This blog is coming to you from 38,000 feet. It’s a mile high and a little scared of flying. It may emit involuntary whimpers of terror, digress into meaningless tangents, and make little or no sense. In fact, it’s much like any other blog, but at least this time it has an excuse.

Day One of our USA roadtrip couldn’t have got off to a better start. Ben and I somehow managed to blag ourselves a free upgrade into Business Class on an overcrowded BA flight. We had been unable to check in online due to a website error and so were dismayed to learn we had been allocated seats five rows apart. (Note – I was dismayed. I rely on Ben’s shoulder to blub into, and hand to crush, during take-off, landing, and various indeterminate points during the flight, so the thought of him not being within grabbing distance was disconcerting. Ben looked quite cheerful.) I think it was the pathetic sight of us trying to split a pack of fruit pastilles in half that made them take pity on us, and so we find ourselves guided into armchair-sized seats, one facing forwards, one back, and glasses of fizz forcibly shoved in our hands.

I’m now reclining at 45 degrees, feet propped on a footstool, whilst a very nice air steward (in his 50s, keeps winking at me) plies me with Taittinger and peanuts, to the extent that I almost forget we’ve taken off and are somewhere over the Irish sea. To be honest, I’d be quite happy to spend the next eleven hours taxi-ing around the airport, being fed Shetland orange-cured gravadlax and sirloin steak, then go home. It seems like a bonus that we’re going on holiday too.

Two hours in…

Well and truly sozzled. Fizz turned to kir Royale, and then dinner arrived with four different types of wine to choose from, followed by a 15 year old drambuie and possibly more fizz – things got a little blurry at this point. I’m only glad I can blame my slightly staggered walk to the loo on the turbulence.

Three hours in…

The new Alan Partridge film is quite funny. But that might be the Taittinger talking.

Four hours in…

Fully reclined. Oh God…

Four and a half hours in…

I’m ruined for life. Damn you BA. Thanks to your ‘Involuntary upgrade’ I will no longer be able to fly cattle class on Ryan Air, knees hunched into sick bags and in-flight magazines, being stared at by the weird kid in the seat in front of me, trying to pretend like I don’t want to kill everyone within breathing distance. I have just checked how much these flights cost, and am wondering how much I can sell a kidney for. Ruined.

Five hours in…

Back to 45 degrees. Maybe I just don’t like enjoying myself, but lying horizontally just felt weird, and sleeping through a £300 an hour flight just seems wasteful. Those bottles of Taittinger aren’t going to empty themselves.

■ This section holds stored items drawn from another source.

-- pv_equiv track=rewrite | github.com/borisdc5/Jobradar | fetch.py | ft_normalize_location
-- ===== SOURCE A (Python) =====
-- def ft_normalize_location(lieu):
--     raw = lieu.get('libelle', '')
--     parts = raw.split(' - ', 1)
--     dept = parts[0].strip()
--     city = parts[1].strip().lower() if len(parts) == 2 else raw.lower()
--     if any(x in city for x in ['remote','teletravail','télétravail']): return 'Remote'
--     if dept in ['75','92','93','94','95','77','78','91'] or any(x in city for x in ['paris','boulogne','nanterre','montrouge','issy','cergy']): return 'Paris'
--     if dept == '69' or any(x in city for x in ['lyon','villeurbanne']): return 'Lyon'
--     if dept == '33' or 'bordeaux' in city: return 'Bordeaux'
--     if dept == '35' or 'rennes' in city: return 'Rennes'
--     if dept == '44' or 'nantes' in city: return 'Nantes'
--     if dept == '34' or 'montpellier' in city: return 'Montpellier'
--     if dept == '31' or 'toulouse' in city: return 'Toulouse'
--     if dept == '59' or any(x in city for x in ['lille','valenciennes']): return 'Lille'
--     if dept == '13' or any(x in city for x in ['marseille','aix']): return 'Marseille'
--     if dept == '67' or 'strasbourg' in city: return 'Strasbourg'
--     if dept == '06' or 'nice' in city: return 'Nice'
--     return parts[1].strip() if len(parts) == 2 else raw.strip()
-- ===== SOURCE B (Python) =====
-- _LABELS = ['Remote', 'Paris', 'Lyon', 'Bordeaux', 'Rennes', 'Nantes',
--            'Montpellier', 'Toulouse', 'Lille', 'Marseille', 'Strasbourg', 'Nice']
--
-- _DEPT_PRIO = {'75': 1, '92': 1, '93': 1, '94': 1, '95': 1, '77': 1, '78': 1, '91': 1,
--               '69': 2, '33': 3, '35': 4, '44': 5, '34': 6, '31': 7, '59': 8,
--               '13': 9, '67': 10, '06': 11}
--
-- _KW_PRIO = {'remote': 0, 'teletravail': 0, 'télétravail': 0,
--             'paris': 1, 'boulogne': 1, 'nanterre': 1, 'montrouge': 1, 'issy': 1, 'cergy': 1,
--             'lyon': 2, 'villeurbanne': 2,
--             'bordeaux': 3, 'rennes': 4, 'nantes': 5, 'montpellier': 6, 'toulouse': 7,
--             'lille': 8, 'valenciennes': 8,
--             'marseille': 9, 'aix': 9,
--             'strasbourg': 10, 'nice': 11}
--
--
-- def ft_normalize_location(lieu):
--     raw = lieu.get('libelle', '')
--     parts = raw.split(' - ', 1)
--     dept = parts[0].strip()
--     city = parts[1].strip().lower() if len(parts) == 2 else raw.lower()
--     # argmin over priorities: start with the dept's priority (sentinel = no match),
--     # then lower the running minimum with every keyword found in the city.
--     best = _DEPT_PRIO.get(dept, len(_LABELS))
--     for kw, p in _KW_PRIO.items():
--         if p < best and kw in city:
--             best = p
--     if best < len(_LABELS):
--         return _LABELS[best]
--     return parts[1].strip() if len(parts) == 2 else raw.strip()
-- ===== Notes on version B (the rewrite author's own statement) =====
-- stated objective: alternative
-- what changed: Replaces A's ordered early-return if-chain by an argmin computation: a dept-to-priority dict and a flat keyword-to-priority dict, one running-minimum fold over all keyword hits seeded with the dept's priority, and a single final label-array lookup.
import Mathlib
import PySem

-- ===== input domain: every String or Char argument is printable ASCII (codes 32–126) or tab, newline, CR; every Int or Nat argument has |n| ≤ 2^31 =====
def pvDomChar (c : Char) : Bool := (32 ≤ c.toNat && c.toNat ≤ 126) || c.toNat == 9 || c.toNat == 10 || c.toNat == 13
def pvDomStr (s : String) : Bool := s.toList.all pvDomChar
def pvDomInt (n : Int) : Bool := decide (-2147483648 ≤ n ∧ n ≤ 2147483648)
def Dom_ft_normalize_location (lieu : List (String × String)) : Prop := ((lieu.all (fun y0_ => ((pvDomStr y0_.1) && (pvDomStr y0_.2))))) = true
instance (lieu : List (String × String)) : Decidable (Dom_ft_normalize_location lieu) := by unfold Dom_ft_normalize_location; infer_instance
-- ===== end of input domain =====
-- pv_equiv track=rewrite | github.com/Delfictus/PRISM-LBS | staging_cleanup/legacy_directories/PRISM-AI-UNIFIED-VAULT/scripts/compliance_validator.py | compute_ledger_merkle
-- ===== SOURCE A (Python) =====
-- from typing import Dict, List, Optional, Sequence
--
-- def fnv1a64(value: str) -> int:
--     offset = 0xCBF29CE484222325
--     prime = 0x100000001B3
--     hash_val = offset
--     for byte in value.encode("utf-8"):
--         hash_val ^= byte
--         hash_val = (hash_val * prime) & 0xFFFFFFFFFFFFFFFF
--     return hash_val
--
-- def compute_ledger_merkle(entries: Sequence[Dict[str, object]]) -> str:
--     if not entries:
--         return f"{fnv1a64('ledger-empty'):016x}"
--
--     leaves = []
--     for entry in entries:
--         node = entry.get("node_id", "")
--         anchor = entry.get("anchor_hash", "")
--         leaves.append(f"{fnv1a64(f'{node}:{anchor}'):016x}")
--     leaves.sort()
--
--     level = leaves
--     while len(level) > 1:
--         next_level: List[str] = []
--         for idx in range(0, len(level), 2):
--             left = level[idx]
--             right = level[idx + 1] if idx + 1 < len(level) else level[idx]
--             next_level.append(f"{fnv1a64(left + right):016x}")
--         level = next_level
--     return level[0]
-- ===== SOURCE B (Python) =====
-- from typing import Dict, List, Optional, Sequence
--
--
-- def fnv1a64(value: str) -> int:
--     offset = 0xCBF29CE484222325
--     prime = 0x100000001B3
--     hash_val = offset
--     for byte in value.encode("utf-8"):
--         hash_val ^= byte
--         hash_val = (hash_val * prime) & 0xFFFFFFFFFFFFFFFF
--     return hash_val
--
--
-- def _combine(left: str, right: str) -> str:
--     return f"{fnv1a64(left + right):016x}"
--
--
-- def _next_level(level: List[str]) -> List[str]:
--     if len(level) >= 2:
--         return [_combine(level[0], level[1])] + _next_level(level[2:])
--     if len(level) == 1:
--         return [_combine(level[0], level[0])]
--     return []
--
--
-- def _reduce(level: List[str]) -> str:
--     return level[0] if len(level) == 1 else _reduce(_next_level(level))
--
--
-- def compute_ledger_merkle(entries: Sequence[Dict[str, object]]) -> str:
--     if not entries:
--         return f"{fnv1a64('ledger-empty'):016x}"
--     leaves = sorted(
--         _combine(e.get("node_id", "") + ":", e.get("anchor_hash", ""))
--         for e in entries
--     )
--     return _reduce(leaves)
-- ===== Notes on version B (the rewrite author's own statement) =====
-- stated objective: alternative
-- what changed: The index-driven while-loop over levels (range(0,len,2) with bounds-checked level[idx+1]) is replaced by structural recursion: a pattern-matching _next_level that peels two leaves at a time (self-pairing a lone leaf) and a recursive _reduce down to the root; leaf hashing and sorting are kept.
import Mathlib
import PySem

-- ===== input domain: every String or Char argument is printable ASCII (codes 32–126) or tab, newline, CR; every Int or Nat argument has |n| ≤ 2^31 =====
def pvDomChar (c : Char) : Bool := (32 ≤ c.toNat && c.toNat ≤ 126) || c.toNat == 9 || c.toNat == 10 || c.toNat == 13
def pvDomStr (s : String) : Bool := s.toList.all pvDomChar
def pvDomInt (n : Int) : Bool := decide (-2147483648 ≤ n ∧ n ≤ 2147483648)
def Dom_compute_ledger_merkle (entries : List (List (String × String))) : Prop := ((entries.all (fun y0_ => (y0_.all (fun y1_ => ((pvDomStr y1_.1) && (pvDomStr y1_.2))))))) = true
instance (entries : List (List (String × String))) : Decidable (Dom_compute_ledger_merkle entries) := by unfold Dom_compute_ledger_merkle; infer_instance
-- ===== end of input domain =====

-- B replaces A's index-driven while-loop over levels by structural recursion (pair-peeling next level + recursive reduce); same leaves, sort and root.

-- Shared helpers (the Python module helper fnv1a64 and the f-string "%016x" formatting, used by both sources).
-- fnv1a64: exact for the ASCII domain (Dom), where UTF-8 bytes coincide with code points.
def fnv1a64 (s : String) : Nat :=
  s.toList.foldl (fun h c => ((h ^^^ c.toNat) * 0x100000001B3) % 18446744073709551616) 0xCBF29CE484222325

def hexDigit (n : Nat) : Char := if n < 10 then Char.ofNat (48 + n) else Char.ofNat (87 + n)

-- f"{h:016x}" for h < 2^64: 16 zero-padded lowercase hex digits
def hex16 (n : Nat) : String := String.ofList ((List.range 16).map (fun i => hexDigit (n / 16 ^ (15 - i) % 16)))

-- ===== PORT A =====
def leafHashA (e : List (String × String)) : String :=
  hex16 (fnv1a64 (PySem.Dict.getD ⟨e⟩ "node_id" "" ++ ":" ++ PySem.Dict.getD ⟨e⟩ "anchor_hash" ""))

-- body of A's inner for-loop over range(0, len(level), 2)
def pairHashA (level : List String) (idx : Int) : String :=
  let left := PySem.List.pyGetD level idx ""
  let right := if idx + 1 < (level.length : Int) then PySem.List.pyGetD level (idx + 1) "" else left
  hex16 (fnv1a64 (left ++ right))

def stepA (level : List String) : List String :=
  (PySem.List.pyRange 0 level.length 2).foldl (fun nl idx => nl ++ [pairHashA level idx]) []

theorem stepA_eq_map (level : List String) :
    stepA level = (List.range ((level.length + 1) / 2)).map (fun k => pairHashA level ((2 * k : Nat) : Int)) := by
  unfold stepA
  rw [PySem.List.pyRange_of_pos 0 (level.length : Int) (by norm_num : (0 : Int) < 2)]
  rw [List.foldl_map, PySem.List.foldl_append_singleton_eq_map]
  have hc : (if (0 : Int) < (level.length : Int) then (((level.length : Int) - 0 + 2 - 1) / 2).toNat else 0)
      = (level.length + 1) / 2 := by split <;> omega
  rw [hc]
  apply List.map_congr_left
  intro k _
  norm_num

theorem length_stepA (level : List String) : (stepA level).length = (level.length + 1) / 2 := by
  rw [stepA_eq_map]; simp

def loopA (level : List String) : String :=
  if level.length > 1 then loopA (stepA level) else PySem.List.pyGetD level 0 ""
termination_by level.length
decreasing_by
  rw [length_stepA]; omega

def compute_ledger_merkle (entries : List (List (String × String))) : String :=
  if entries = [] then hex16 (fnv1a64 "ledger-empty")
  else
    let leaves := entries.foldl (fun acc e => acc ++ [leafHashA e]) []
    loopA (PySem.List.sorted leaves (fun x => x) false)

-- ===== PORT B =====
def combineB (l r : String) : String := hex16 (fnv1a64 (l ++ r))

def nextLevelB : List String → List String
  | [] => []
  | [a] => [combineB a a]
  | a :: b :: rest => combineB a b :: nextLevelB rest

theorem length_nextLevelB (l : List String) : (nextLevelB l).length = (l.length + 1) / 2 := by
  match l with
  | [] => simp [nextLevelB]
  | [a] => simp [nextLevelB]
  | a :: b :: rest => simp [nextLevelB, length_nextLevelB rest]; omega

def reduceB : List String → String
  | [] => ""   -- unreachable (reduceB is only applied to nonempty lists); totality guard
  | [a] => a
  | a :: b :: rest => reduceB (nextLevelB (a :: b :: rest))
termination_by l => l.length
decreasing_by
  rw [length_nextLevelB]; simp; omega

def compute_ledger_merkle_alt (entries : List (List (String × String))) : String :=
  match entries with
  | [] => hex16 (fnv1a64 "ledger-empty")
  | _ :: _ =>
    reduceB (PySem.List.sorted
      (entries.map (fun e =>
        combineB (PySem.Dict.getD ⟨e⟩ "node_id" "" ++ ":") (PySem.Dict.getD ⟨e⟩ "anchor_hash" "")))
      (fun x => x) false)

-- ===== PRECONDITION & SPEC =====
def Spec_compute_ledger_merkle (entries : List (List (String × String))) (out : String) : Prop := out = compute_ledger_merkle_alt entries
instance (entries : List (List (String × String))) (out : String) : Decidable (Spec_compute_ledger_merkle entries out) := by unfold Spec_compute_ledger_merkle; infer_instance

-- ===== CLAIM (what is proved, stated in full; the proofs are below) =====
def Claim_equal_compute_ledger_merkle : Prop := ∀ (entries : List (List (String × String))), Dom_compute_ledger_merkle entries → Spec_compute_ledger_merkle entries (compute_ledger_merkle entries)

-- ===== LEMMAS AND PROOFS =====

theorem getD_cons_cons_add_two (zs : List String) (a b d : String) (m : Nat) :
    (a :: b :: zs).getD (m + 2) d = zs.getD m d := rfl

theorem pairHashA_shift (x y : String) (rest : List String) (k : Nat) :
    pairHashA (x :: y :: rest) ((2 * k : Nat) + 2) = pairHashA rest (2 * k : Nat) := by
  have e4 : ((2 * k : Nat) : Int) + 1 = ((2 * k + 1 : Nat) : Int) := by push_cast; ring
  have hL : PySem.List.pyGetD (x :: y :: rest) (((2 * k : Nat) : Int) + 2) "" = rest.getD (2 * k) "" := by
    have e2 : ((2 * k : Nat) : Int) + 2 = ((2 * k + 2 : Nat) : Int) := by push_cast; ring
    rw [e2, PySem.List.pyGetD_natCast, getD_cons_cons_add_two]
  have hR : PySem.List.pyGetD (x :: y :: rest) (((2 * k : Nat) : Int) + 2 + 1) "" = rest.getD (2 * k + 1) "" := by
    have e3 : ((2 * k : Nat) : Int) + 2 + 1 = ((2 * k + 1 + 2 : Nat) : Int) := by push_cast; ring
    rw [e3, PySem.List.pyGetD_natCast, getD_cons_cons_add_two]
  have hc : (((2 * k : Nat) : Int) + 2 + 1 < ((x :: y :: rest).length : Int))
      = (((2 * k + 1 : Nat) : Int) < (rest.length : Int)) := by
    simp only [List.length_cons]; push_cast
    apply propext; omega
  simp only [pairHashA, hL, hR, hc, e4, PySem.List.pyGetD_natCast]

theorem stepA_eq_nextLevelB (l : List String) : stepA l = nextLevelB l := by
  match l with
  | [] => rfl
  | [a] =>
    rw [stepA_eq_map]
    simp only [List.length_cons, List.length_nil]
    norm_num [List.range_one, nextLevelB, pairHashA, combineB, PySem.List.pyGetD_natCast]
  | x :: y :: rest =>
    rw [stepA_eq_map]
    have hm : ((x :: y :: rest).length + 1) / 2 = (rest.length + 1) / 2 + 1 := by
      simp only [List.length_cons]; omega
    rw [hm, List.range_succ_eq_map, List.map_cons, List.map_map]
    have h0 : pairHashA (x :: y :: rest) ((2 * 0 : Nat) : Int) = combineB x y := by
      norm_num [pairHashA, combineB, PySem.List.pyGetD_natCast, PySem.List.pyGetD_ofNat']
    have hmap : (List.range ((rest.length + 1) / 2)).map
          ((fun k => pairHashA (x :: y :: rest) ((2 * k : Nat) : Int)) ∘ Nat.succ)
        = (List.range ((rest.length + 1) / 2)).map (fun k => pairHashA rest ((2 * k : Nat) : Int)) := by
      apply List.map_congr_left
      intro k _
      show pairHashA (x :: y :: rest) ((2 * (k + 1) : Nat) : Int) = _
      have : ((2 * (k + 1) : Nat) : Int) = ((2 * k : Nat) : Int) + 2 := by push_cast; ring
      rw [this, pairHashA_shift]
    rw [h0, hmap, ← stepA_eq_map, stepA_eq_nextLevelB rest]
    rfl

theorem nextLevelB_ne_nil (a b : String) (rest : List String) :
    nextLevelB (a :: b :: rest) ≠ [] := by
  apply List.ne_nil_of_length_pos
  rw [length_nextLevelB]
  simp only [List.length_cons]
  omega

theorem loopA_eq_reduceB (l : List String) (h : l ≠ []) : loopA l = reduceB l := by
  match l with
  | [a] =>
    rw [loopA]
    norm_num [reduceB, PySem.List.pyGetD_natCast]
  | a :: b :: rest =>
    rw [loopA]
    have hlen : (a :: b :: rest).length > 1 := by simp
    rw [if_pos hlen, stepA_eq_nextLevelB,
        loopA_eq_reduceB (nextLevelB (a :: b :: rest)) (nextLevelB_ne_nil a b rest)]
    conv_rhs => rw [reduceB]
termination_by l.length
decreasing_by
  simp only [length_nextLevelB, List.length_cons]; omega

theorem leafHashA_eq (e : List (String × String)) :
    leafHashA e = combineB (PySem.Dict.getD ⟨e⟩ "node_id" "" ++ ":") (PySem.Dict.getD ⟨e⟩ "anchor_hash" "") := by
  simp [leafHashA, combineB, String.append_assoc]

-- ===== VERDICT (by name: the statement is the Claim_ definition above) =====
theorem compute_ledger_merkle_spec : Claim_equal_compute_ledger_merkle := by
  intro entries _
  unfold Spec_compute_ledger_merkle
  match entries with
  | [] => rfl
  | e :: es =>
    show compute_ledger_merkle (e :: es) = compute_ledger_merkle_alt (e :: es)
    unfold compute_ledger_merkle compute_ledger_merkle_alt
    rw [if_neg (List.cons_ne_nil e es)]
    rw [PySem.List.foldl_append_singleton_eq_map, List.nil_append]
    have hmap : (e :: es).map leafHashA = (e :: es).map (fun e =>
        combineB (PySem.Dict.getD ⟨e⟩ "node_id" "" ++ ":") (PySem.Dict.getD ⟨e⟩ "anchor_hash" "")) :=
      List.map_congr_left (fun x _ => leafHashA_eq x)
    rw [hmap]
    apply loopA_eq_reduceB
    apply List.ne_nil_of_length_pos
    rw [PySem.List.length_sorted]
    simp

Six or seven hours… Who’s counting?

The business class toilet is never occupied, and has never-ending supplies of toilet roll. And hand cream. The mirror doesn’t show up my silver hairs and for this reason alone is worth the ticket price. It seems insanely immoral to have four toilets between 80 people (rather than the same amount between 200) so to alleviate my guilt I’m using it lots.

Somewhere over Canada…

I’m composing my thank you tweet to BA, to be twittered the moment we land and can find some wifi. Gravadlax and Taittinger are quite long words however, and I have limited wordcount. It seems a shame to shorten them to fish and fizz. My tweet needs to be humble and sincere, yet convey the sheer awesomeness that is Life Behind the Blue Curtain. I want it to appeal to BA’s marketeers, thus earning me a retweet, yet not appear too brown-nosing, as though my intention is to secure an upgrade for our return trip. That’s not my reasoning at all. Oh no.

Maine? Looks snowy.

After much debate my tweet reads as follows:

“Huge thanks to the amazing BA for our upgrade to business class this afternoon. Our booking ref is zxhj12. Just sayin’.”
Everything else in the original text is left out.